Principle:Truera Trulens LangChain App Wrapping
| Knowledge Sources | |
|---|---|
| Domains | Observability, LLM_Evaluation |
| Last Updated | 2026-02-14 08:00 GMT |
Overview
An instrumentation pattern that wraps a LangChain Runnable application with automatic tracing, evaluation, and recording capabilities.
Description
LangChain App Wrapping provides transparent instrumentation for LangChain applications without requiring code changes to the underlying chain. The wrapper intercepts calls to the LangChain Runnable, automatically creates OpenTelemetry spans for each component (retrievers, LLMs, output parsers), and runs configured feedback functions on the resulting traces.

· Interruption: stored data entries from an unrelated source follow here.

-- pv_equiv track=rewrite | github.com/sulaiman-07389/CS-102-DSA | BinarySearchRecursiveModified.py | binary_search_recursive_modified
-- ===== SOURCE A (Python) =====
-- def binary_search_recursive_modified(lst,item,low,high):
--     if high >= low:
--
--         mid = (high + low) // 2
--
--         if lst[mid] == item:
--             return mid
--
--         elif lst[mid] > item:
--             return binary_search_recursive_modified(lst, item, low, mid - 1)
--
--         else:
--             return binary_search_recursive_modified(lst, item, mid + 1, high)
--
--     else:
--         lst.append(item)
--         lst.sort()
--         return lst.index(item)
-- ===== SOURCE B (Python) =====
-- def binary_search_recursive_modified(lst, item, low, high):
--     # Size-based iterative search: maintain a (low, size) window instead of
--     # (low, high), halving the size each step.  On a miss, the result index is
--     # the item's rank (number of smaller elements), computed in one pass, and
--     # the list is mutated like the original (append + sort).
--     size = high - low + 1
--     while size > 0:
--         half = (size - 1) // 2
--         mid = low + half
--         if lst[mid] == item:
--             return mid
--         if lst[mid] > item:
--             size = half
--         else:
--             low = mid + 1
--             size = size - 1 - half
--     k = 0
--     for x in lst:
--         if x < item:
--             k += 1
--     lst.append(item)
--     lst.sort()
--     return k
-- ===== Notes on version B (the rewrite author's own statement) =====
-- stated objective: alternative
-- what changed: Recursion on (low, high) replaced by an iterative loop over a (low, size) window that halves size each step, and the miss case returns the item's rank (count of smaller elements in one pass) instead of re-finding it with lst.index after the sort; the list is still mutated (append + sort) like A.
-- outside the precondition, e.g. on binary_search_recursive_modified([0, 1, 2], 2, -4, 2): A returns -1, B returns -1
import Mathlib
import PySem

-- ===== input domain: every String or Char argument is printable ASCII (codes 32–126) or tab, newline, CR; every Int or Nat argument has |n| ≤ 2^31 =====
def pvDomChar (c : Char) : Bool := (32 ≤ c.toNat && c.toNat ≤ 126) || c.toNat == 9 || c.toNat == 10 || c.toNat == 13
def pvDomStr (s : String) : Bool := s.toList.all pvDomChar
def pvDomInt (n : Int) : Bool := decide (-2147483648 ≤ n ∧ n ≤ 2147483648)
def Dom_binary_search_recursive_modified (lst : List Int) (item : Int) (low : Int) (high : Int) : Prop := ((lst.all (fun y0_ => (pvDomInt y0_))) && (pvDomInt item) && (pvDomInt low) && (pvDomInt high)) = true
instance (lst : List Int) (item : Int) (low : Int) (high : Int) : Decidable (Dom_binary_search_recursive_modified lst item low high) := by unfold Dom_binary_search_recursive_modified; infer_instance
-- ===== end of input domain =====

-- B replaces the (low, high) recursion by an iterative (low, size) window loop and computes the
-- miss-case index as the item's rank (count of smaller elements) instead of lst.index after the
-- sort; both Pythons mutate lst identically on a miss (append + sort), the equivalence proved
-- here is about the return value.

-- ===== PORT A =====
-- literal port of A's recursion; `fuel` is only a totality guard ((high-low+1).toNat+1 always
-- suffices since the interval shrinks each call); the pyGet? `none` (IndexError) branch is excluded by Pre_
def pvGoA (lst : List Int) (item : Int) : Nat → Int → Int → Int
  | 0, _, _ => 0  -- fuel exhausted: unreachable
  | fuel + 1, low, high =>
    if high ≥ low then
      let mid := PySem.Int.floordiv (high + low) 2
      match PySem.List.pyGet? lst mid with
      | none => 0  -- IndexError in Python; unreachable under Pre_
      | some v =>
        if v = item then mid
        else if v > item then pvGoA lst item fuel low (mid - 1)
        else pvGoA lst item fuel (mid + 1) high
    else
      ((PySem.List.index? (PySem.List.sorted (lst ++ [item]) id) item).getD 0 : Nat)

def binary_search_recursive_modified (lst : List Int) (item : Int) (low : Int) (high : Int) : Int :=
  pvGoA lst item ((high - low + 1).toNat + 1) low high

-- ===== PORT B =====
-- Source B's while-loop over the (low, size) window; size is a genuine Nat here, the recursion is
-- well-founded on it (no fuel); returns `some idx` on a hit, `none` when the window is empty
def pvSearchB (lst : List Int) (item : Int) : Int → Nat → Option Int
  | _, 0 => none
  | lo, n + 1 =>
    let half := n / 2
    let mid := lo + (half : Int)
    match PySem.List.pyGet? lst mid with
    | none => some 0  -- IndexError in Python; unreachable under Pre_
    | some v =>
      if v = item then some mid
      else if v > item then pvSearchB lst item lo half
      else pvSearchB lst item (mid + 1) (n - half)
  termination_by _ n => n
  decreasing_by all_goals omega

def binary_search_recursive_modified_alt (lst : List Int) (item : Int) (low : Int) (high : Int) : Int :=
  match pvSearchB lst item low (high - low + 1).toNat with
  | some i => i
  | none => lst.foldl (fun k x => if x < item then k + 1 else k) 0  -- rank of item in lst

-- ===== PRECONDITION & SPEC =====
-- Pre_ excludes out-of-bounds search windows (low < -len(lst) or high ≥ len(lst) with high ≥ low), where the
-- search can index outside [-len, len) and raise IndexError; on a few such inputs the probed indices happen
-- to stay in range and A still returns — B returns the very same value there (see the cite in claim.json).
def Pre_binary_search_recursive_modified (lst : List Int) (item : Int) (low : Int) (high : Int) : Prop :=
  high < low ∨ (-(lst.length : Int) ≤ low ∧ high < (lst.length : Int))
instance (lst : List Int) (item : Int) (low : Int) (high : Int) : Decidable (Pre_binary_search_recursive_modified lst item low high) := by unfold Pre_binary_search_recursive_modified; infer_instance
def pvWitness_binary_search_recursive_modified : List Int × Int × Int × Int := ([1, 3, 5], 3, 0, 2)

def Spec_binary_search_recursive_modified (lst : List Int) (item : Int) (low : Int) (high : Int) (out : Int) : Prop := out = binary_search_recursive_modified_alt lst item low high
instance (lst : List Int) (item : Int) (low : Int) (high : Int) (out : Int) : Decidable (Spec_binary_search_recursive_modified lst item low high out) := by unfold Spec_binary_search_recursive_modified; infer_instance

-- ===== CLAIM (what is proved, stated in full; the proofs are below) =====
def Claim_equal_binary_search_recursive_modified : Prop := ∀ (lst : List Int) (item : Int) (low : Int) (high : Int), Dom_binary_search_recursive_modified lst item low high → Pre_binary_search_recursive_modified lst item low high → Spec_binary_search_recursive_modified lst item low high (binary_search_recursive_modified lst item low high)

-- ===== LEMMAS AND PROOFS =====

-- In a sorted list containing `item`, the index of the first occurrence of `item`
-- is the number of elements strictly below it.
theorem pv_index_sorted (item : Int) :
    ∀ (s : List Int), s.Pairwise (· ≤ ·) → item ∈ s →
      PySem.List.index? s item = some (s.countP (fun x => decide (x < item))) := by
  intro s
  induction s with
  | nil => intro _ h; cases h
  | cons h t ih =>
    intro hp hmem
    have hle : ∀ x ∈ t, h ≤ x := (List.pairwise_cons.mp hp).1
    by_cases hh : h = item
    · subst hh
      rw [PySem.List.index?_cons_self]
      have : t.countP (fun x => decide (x < h)) = 0 := by
        rw [List.countP_eq_zero]
        intro x hx
        simpa using not_lt.mpr (hle x hx)
      simp [this]
    · have hmem' : item ∈ t := by
        rcases List.mem_cons.mp hmem with h1 | h1
        · exact absurd h1.symm hh
        · exact h1
      have hlt : h < item := lt_of_le_of_ne (hle item hmem') hh
      rw [PySem.List.index?_cons_of_ne t hh, ih (List.pairwise_cons.mp hp).2 hmem']
      simp [hlt]

-- A's fallback (sort then index) equals B's fallback (one-pass rank count).
theorem pv_fallback_eq (lst : List Int) (item : Int) :
    (((PySem.List.index? (PySem.List.sorted (lst ++ [item]) id) item).getD 0 : Nat) : Int)
      = lst.foldl (fun k x => if x < item then k + 1 else k) 0 := by
  have hp : (PySem.List.sorted (lst ++ [item]) id).Pairwise (· ≤ ·) := by
    simpa using PySem.List.sorted_pairwise (xs := lst ++ [item]) (key := id)
  have hmem : item ∈ PySem.List.sorted (lst ++ [item]) id := by
    rw [PySem.List.mem_sorted]; simp
  rw [pv_index_sorted item _ hp hmem]
  have hperm : (PySem.List.sorted (lst ++ [item]) id).Perm (lst ++ [item]) :=
    PySem.List.sorted_perm (lst ++ [item]) id false
  rw [Option.getD_some, hperm.countP_eq]
  rw [PySem.List.foldl_ite_add_one]
  simp [List.countP_append]

-- With enough fuel, A's recursion on (low, high) equals B's loop on (low, size)
-- followed by A's fallback, where size = (high - low + 1).toNat.
theorem pv_main (lst : List Int) (item : Int) :
    ∀ (n : Nat) (fuel : Nat) (low high : Int), (high - low + 1).toNat = n → n < fuel →
      pvGoA lst item fuel low high
        = match pvSearchB lst item low n with
          | some i => i
          | none => ((PySem.List.index? (PySem.List.sorted (lst ++ [item]) id) item).getD 0 : Nat) := by
  intro n
  induction n using Nat.strong_induction_on with
  | _ n ih =>
    intro fuel low high hn hf
    cases fuel with
    | zero => omega
    | succ f =>
      cases n with
      | zero =>
        have hlh : ¬ high ≥ low := by omega
        rw [pvGoA, pvSearchB]
        simp [hlh]
      | succ m =>
        have hhigh : high = low + m := by omega
        have hlh : high ≥ low := by omega
        have hmid : PySem.Int.floordiv (high + low) 2 = low + ((m / 2 : Nat) : Int) := by
          rw [PySem.Int.floordiv_eq_ediv_of_pos (by norm_num)]
          omega
        rw [pvGoA, pvSearchB]
        simp only [hlh, if_true, hmid]
        cases hget : PySem.List.pyGet? lst (low + ((m / 2 : Nat) : Int)) with
        | none => simp
        | some v =>
          by_cases hv : v = item
          · simp [hv]
          · by_cases hgt : v > item
            · simp only [hv, if_false, hgt, if_true]
              have := ih (m / 2) (by omega) f low (low + ((m / 2 : Nat) : Int) - 1)
                (by omega) (by omega)
              simpa using this
            · simp only [hv, if_false, hgt]
              have := ih (m - m / 2) (by omega) f (low + ((m / 2 : Nat) : Int) + 1) high
                (by omega) (by omega)
              simpa using this

-- ===== VERDICT (by name: the statement is the Claim_ definition above) =====
theorem binary_search_recursive_modified_spec : Claim_equal_binary_search_recursive_modified := by
  intro lst item low high _ _
  unfold Spec_binary_search_recursive_modified binary_search_recursive_modified
    binary_search_recursive_modified_alt
  rw [pv_main lst item ((high - low + 1).toNat) ((high - low + 1).toNat + 1) low high rfl
    (by omega)]
  cases pvSearchB lst item low ((high - low + 1).toNat) with
  | none => simpa using pv_fallback_eq lst item
  | some i => rfl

This pattern solves the problem of adding observability to existing LangChain applications. Rather than manually instrumenting each component, the wrapper automatically discovers and instruments LangChain components through reflection on the Runnable's internal structure.
Key capabilities:
- Automatic component discovery and instrumentation
- Context manager-based recording for explicit trace boundaries
- Integration with TruLens feedback evaluation pipeline
- Support for both sync and async LangChain invocations
Usage
Use this principle when you have a LangChain application (chain, agent, or Runnable) that you want to evaluate with TruLens. Wrap the application after initializing a TruSession and configuring feedback functions. The wrapper should be used for LangChain-specific applications; for custom Python classes, use TruApp instead.
Theoretical Basis
LangChain App Wrapping implements the Decorator Pattern — it adds behavior (tracing and evaluation) to an existing object without modifying its interface. The wrapped application continues to function identically from the caller's perspective.
Pseudo-code Logic:
# Abstract wrapping pattern
wrapped = Wrapper(
app=langchain_chain,
feedbacks=[metric_1, metric_2],
metadata={"name": "my_app", "version": "v1"}
)
# Recording creates trace boundary
with wrapped as recording:
result = chain.invoke("user query")
# Traces + evaluations are persisted automatically
The instrumentation uses Monkey Patching to intercept method calls on LangChain components, creating OTEL spans for each invocation in the chain's execution graph.